Different companies and experts have varying definitions and use cases for AI agents. Google sees them as task-based assistants, helping with coding, marketing, or IT troubleshooting. Asana views AI agents as extra employees that handle assigned tasks. Sierra, a startup founded by industry veterans, sees agents as customer experience tools that solve complex problems.

Despite the lack of a cohesive definition, AI agents share the common goal of completing tasks in an automated manner with minimal human interaction. These systems incorporate various AI technologies such as natural language processing, machine learning, and computer vision to operate autonomously or alongside human users.

Experts believe that as AI technology advances, AI agents will be capable of doing much more on behalf of humans. Factors such as GPU price/performance, model efficiency, model quality and intelligence, and improvements in AI frameworks and infrastructure will contribute to the growth and capabilities of AI agents.

However, it’s important to note that AI faces unique challenges compared to other technologies. MIT robotics pioneer Rodney Brooks highlights the difficulty of crossing systems and the lack of access to legacy systems’ basic APIs. While improvements are being made, there may be limitations to what AI agents can currently achieve.

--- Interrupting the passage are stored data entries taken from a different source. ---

-- pv_equiv track=rewrite | github.com/GabrieleConsonni/qsmith | app/elaborations/services/suite_runs/run_context.py | _segment_tokens
-- ===== SOURCE A (Python) =====
-- def _segment_tokens(segment: str) -> list[str]:
--     source = str(segment or "").strip()
--     if not source:
--         return []
--     result: list[str] = []
--     buffer: list[str] = []
--     index_mode = False
--     for char in source:
--         if char == "[":
--             if buffer:
--                 result.append("".join(buffer))
--                 buffer = []
--             index_mode = True
--             continue
--         if char == "]":
--             token = "".join(buffer).strip()
--             if token:
--                 result.append(token)
--             buffer = []
--             index_mode = False
--             continue
--         buffer.append(char)
--     if buffer:
--         result.append("".join(buffer) if not index_mode else "".join(buffer).strip())
--     return [token for token in result if token]
-- ===== SOURCE B (Python) =====
-- def _segment_tokens(segment: str) -> list[str]:
--     source = str(segment or "").strip()
--     tokens: list[str] = []
--
--     def go(s: str, after_open: bool) -> None:
--         for i, c in enumerate(s):
--             if c in "[]":
--                 frag = s[:i]
--                 tokens.append(frag.strip() if c == "]" else frag)
--                 go(s[i + 1:], c == "[")
--                 return
--         tokens.append(s.strip() if after_open else s)
--
--     go(source, False)
--     return [t for t in tokens if t]
-- ===== Notes on version B (the rewrite author's own statement) =====
-- stated objective: idiomatic
-- what changed: A's char-by-char state machine (buffer list + index_mode flag) is replaced by a fragment-level recursive decomposition that splits off the text before each bracket and applies the strip rule per whole fragment.
import Mathlib
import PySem

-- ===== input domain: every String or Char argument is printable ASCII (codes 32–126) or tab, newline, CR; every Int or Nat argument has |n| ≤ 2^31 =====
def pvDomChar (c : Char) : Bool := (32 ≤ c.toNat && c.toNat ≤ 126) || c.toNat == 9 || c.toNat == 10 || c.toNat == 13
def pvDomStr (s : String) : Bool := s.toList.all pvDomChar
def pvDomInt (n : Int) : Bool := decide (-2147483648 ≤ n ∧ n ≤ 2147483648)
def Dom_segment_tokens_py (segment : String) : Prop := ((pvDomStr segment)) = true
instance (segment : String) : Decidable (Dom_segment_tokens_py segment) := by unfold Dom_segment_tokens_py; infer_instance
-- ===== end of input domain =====

-- B replaces A's char-by-char buffer/flag state machine by a fragment-level recursive
-- decomposition (split off the text up to the next bracket, decide the strip rule per
-- fragment, recurse on the rest); objective: simpler/idiomatic, no speed claim.

-- ===== PORT A =====
-- state: (result, buffer, index_mode); one step of A's for-loop over the characters
def pvStepA (st : List (List Char) × List Char × Bool) (c : Char) :
    List (List Char) × List Char × Bool :=
  let result := st.1
  let buffer := st.2.1
  let indexMode := st.2.2
  if c = '[' then
    ((if buffer ≠ [] then result ++ [buffer] else result), [], true)
  else if c = ']' then
    (let token := PySem.Chars.strip buffer
     ((if token ≠ [] then result ++ [token] else result), [], false))
  else
    (result, buffer ++ [c], indexMode)

def segment_tokens_py (segment : String) : List String :=
  let source := PySem.Chars.strip segment.toList
  if source = [] then []
  else
    let st := source.foldl pvStepA ([], [], false)
    let result := st.1
    let buffer := st.2.1
    let indexMode := st.2.2
    let result :=
      if buffer ≠ [] then
        result ++ [if indexMode then PySem.Chars.strip buffer else buffer]
      else result
    (result.filter (· ≠ [])).map (fun l => String.ofList l)

-- ===== PORT B =====
-- split off the text before the first bracket: some (pre, delim, rest), none if no bracket
def pvSplitFirst : List Char → Option (List Char × Char × List Char)
  | [] => none
  | c :: rest =>
    if c = '[' ∨ c = ']' then some ([], c, rest)
    else
      match pvSplitFirst rest with
      | none => none
      | some (pre, d, post) => some (c :: pre, d, post)

theorem pvSplitFirst_length_lt :
    ∀ (s pre post : List Char) (d : Char),
      pvSplitFirst s = some (pre, d, post) → post.length < s.length := by
  intro s
  induction s with
  | nil => intro pre post d h; simp [pvSplitFirst] at h
  | cons c rest ih =>
    intro pre post d h
    by_cases hc : c = '[' ∨ c = ']'
    · simp only [pvSplitFirst, if_pos hc, Option.some.injEq, Prod.mk.injEq] at h
      obtain ⟨-, -, h3⟩ := h
      subst h3
      simp
    · simp only [pvSplitFirst, if_neg hc] at h
      cases hr : pvSplitFirst rest with
      | none => rw [hr] at h; cases h
      | some v =>
        obtain ⟨p, d', q⟩ := v
        rw [hr] at h
        simp only [Option.some.injEq, Prod.mk.injEq] at h
        obtain ⟨-, -, h3⟩ := h
        subst h3
        have := ih p q d' hr
        simp
        omega

-- the recursive walk: each fragment with the bracket that follows it, carrying whether
-- the previous delimiter was '['
def pvGoB (s : List Char) (afterOpen : Bool) : List (List Char) :=
  match h : pvSplitFirst s with
  | none => [if afterOpen then PySem.Chars.strip s else s]
  | some (pre, d, post) =>
    (if d = ']' then PySem.Chars.strip pre else pre) :: pvGoB post (d = '[')
termination_by s.length
decreasing_by exact pvSplitFirst_length_lt s pre post d h

def segment_tokens_py_alt (segment : String) : List String :=
  let source := PySem.Chars.strip segment.toList
  ((pvGoB source false).filter (· ≠ [])).map (fun l => String.ofList l)

-- ===== PRECONDITION & SPEC =====
def Spec_segment_tokens_py (segment : String) (out : List String) : Prop := out = segment_tokens_py_alt segment
instance (segment : String) (out : List String) : Decidable (Spec_segment_tokens_py segment out) := by unfold Spec_segment_tokens_py; infer_instance

-- ===== CLAIM (what is proved, stated in full; the proofs are below) =====
def Claim_equal_segment_tokens_py : Prop := ∀ (segment : String), Dom_segment_tokens_py segment → Spec_segment_tokens_py segment (segment_tokens_py segment)

-- ===== LEMMAS AND PROOFS =====

theorem pvGoB_none (s : List Char) (m : Bool) (h : pvSplitFirst s = none) :
    pvGoB s m = [if m then PySem.Chars.strip s else s] := by
  rw [pvGoB]
  split
  · rfl
  · next pre d post h' => rw [h'] at h; cases h

theorem pvGoB_some (s pre post : List Char) (d : Char) (m : Bool)
    (h : pvSplitFirst s = some (pre, d, post)) :
    pvGoB s m =
      (if d = ']' then PySem.Chars.strip pre else pre) :: pvGoB post (d = '[') := by
  rw [pvGoB]
  split
  · next h' => rw [h'] at h; cases h
  · next pre' d' post' h' =>
    rw [h'] at h
    simp only [Option.some.injEq, Prod.mk.injEq] at h
    obtain ⟨h1, h2, h3⟩ := h
    subst h1; subst h2; subst h3
    rfl

theorem pvSplitFirst_append (buf : List Char)
    (h : ∀ c ∈ buf, ¬(c = '[' ∨ c = ']')) (s : List Char) :
    pvSplitFirst (buf ++ s) =
      (pvSplitFirst s).map (fun p => (buf ++ p.1, p.2.1, p.2.2)) := by
  induction buf with
  | nil => cases hs : pvSplitFirst s <;> simp [hs]
  | cons c rest ih =>
    have hc : ¬(c = '[' ∨ c = ']') := h c (by simp)
    have hrest := ih (fun x hx => h x (by simp [hx]))
    simp only [List.cons_append, pvSplitFirst, hc, if_false, hrest]
    cases hs : pvSplitFirst s <;> simp

-- finalize A's loop state into its token list
def pvFinishA (st : List (List Char) × List Char × Bool) : List (List Char) :=
  (if st.2.1 ≠ [] then
      st.1 ++ [if st.2.2 then PySem.Chars.strip st.2.1 else st.2.1]
   else st.1).filter (· ≠ [])

theorem pvStrip_nil : PySem.Chars.strip ([] : List Char) = [] := by decide

theorem pvKey :
    ∀ (s buf : List Char) (mode : Bool) (res : List (List Char)),
      (∀ c ∈ buf, ¬(c = '[' ∨ c = ']')) →
      pvFinishA (List.foldl pvStepA (res, buf, mode) s)
        = res.filter (· ≠ []) ++ (pvGoB (buf ++ s) mode).filter (· ≠ []) := by
  intro s
  induction s with
  | nil =>
    intro buf mode res h
    have hsplit : pvSplitFirst buf = none := by
      have := pvSplitFirst_append buf h []
      simpa [pvSplitFirst] using this
    rw [List.append_nil, pvGoB_none buf mode hsplit]
    by_cases hb : buf = []
    · subst hb
      cases mode <;> simp [pvFinishA, pvStrip_nil]
    · simp [pvFinishA, List.foldl, hb, List.filter_append]
  | cons c s' ih =>
    intro buf mode res h
    by_cases hopen : c = '['
    · subst hopen
      have hstep : pvStepA (res, buf, mode) '[' =
          ((if buf ≠ [] then res ++ [buf] else res), [], true) := by
        simp [pvStepA]
      have hsplit : pvSplitFirst (buf ++ '[' :: s') = some (buf, '[', s') := by
        rw [pvSplitFirst_append buf h]
        simp [pvSplitFirst]
      rw [List.foldl_cons, hstep,
        ih [] true _ (by intro x hx; simp at hx),
        pvGoB_some _ _ _ _ mode hsplit]
      by_cases hb : buf = []
      · subst hb; simp
      · simp [hb, List.filter_append]
    · by_cases hclose : c = ']'
      · subst hclose
        have hstep : pvStepA (res, buf, mode) ']' =
            ((if PySem.Chars.strip buf ≠ [] then
                res ++ [PySem.Chars.strip buf] else res), [], false) := by
          simp [pvStepA]
        have hsplit : pvSplitFirst (buf ++ ']' :: s') = some (buf, ']', s') := by
          rw [pvSplitFirst_append buf h]
          simp [pvSplitFirst]
        rw [List.foldl_cons, hstep,
          ih [] false _ (by intro x hx; simp at hx),
          pvGoB_some _ _ _ _ mode hsplit]
        by_cases hb : PySem.Chars.strip buf = []
        · simp [hb]
        · simp [hb, List.filter_append]
      · have hstep : pvStepA (res, buf, mode) c = (res, buf ++ [c], mode) := by
          simp [pvStepA, hopen, hclose]
        rw [List.foldl_cons, hstep,
          ih (buf ++ [c]) mode res
            (by intro x hx
                rcases List.mem_append.mp hx with hx | hx
                · exact h x hx
                · simp at hx; subst hx; tauto),
          List.append_assoc]
        simp

-- ===== VERDICT (by name: the statement is the Claim_ definition above) =====
theorem segment_tokens_py_spec : Claim_equal_segment_tokens_py := by
  intro segment _
  unfold Spec_segment_tokens_py segment_tokens_py segment_tokens_py_alt
  by_cases hs : PySem.Chars.strip segment.toList = []
  · rw [hs]
    have h0 : pvGoB [] false = [[]] := by rw [pvGoB_none [] false rfl]; rfl
    simp [h0]
  · have hkey := pvKey (PySem.Chars.strip segment.toList) [] false []
      (by intro x hx; simp at hx)
    simp only [List.nil_append, List.filter_nil, List.nil_append] at hkey
    simp only [hs, if_false]
    show (pvFinishA ((PySem.Chars.strip segment.toList).foldl pvStepA ([], [], false))).map
        (fun l => String.ofList l)
      = (((pvGoB (PySem.Chars.strip segment.toList) false).filter (· ≠ [])).map
        (fun l => String.ofList l))
    rw [hkey]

David Cushman of HFS Research sees the current generation of bots as assistants that help humans complete tasks in pursuit of strategic goals. The challenge lies in enabling machines to handle contingencies in a fully automated way, which is still a work in progress.

The development of an AI agent infrastructure, a tech stack specifically designed for creating agents, is crucial for the proliferation of AI agents. The industry needs to build an infrastructure that supports AI agents and the applications that rely on them. Over time, reasoning and frontier models will improve, and developers will require a platform that offers scalability, performance, and reliability.

It’s worth noting that multiple models, rather than a single large language model, may be necessary to make AI agents work effectively. Fred Havemeyer of Macquarie US Equity Research suggests that the most effective agents will likely be a collection of different models with a routing layer that delegates tasks to the most suitable agent and model.

While the industry is working towards the goal of autonomous agents, there is still a transition period and breakthroughs are needed for AI agents to operate as envisioned. The current advancements are promising, but there is still progress to be made before AI agents can operate independently and handle abstract goals with complete autonomy.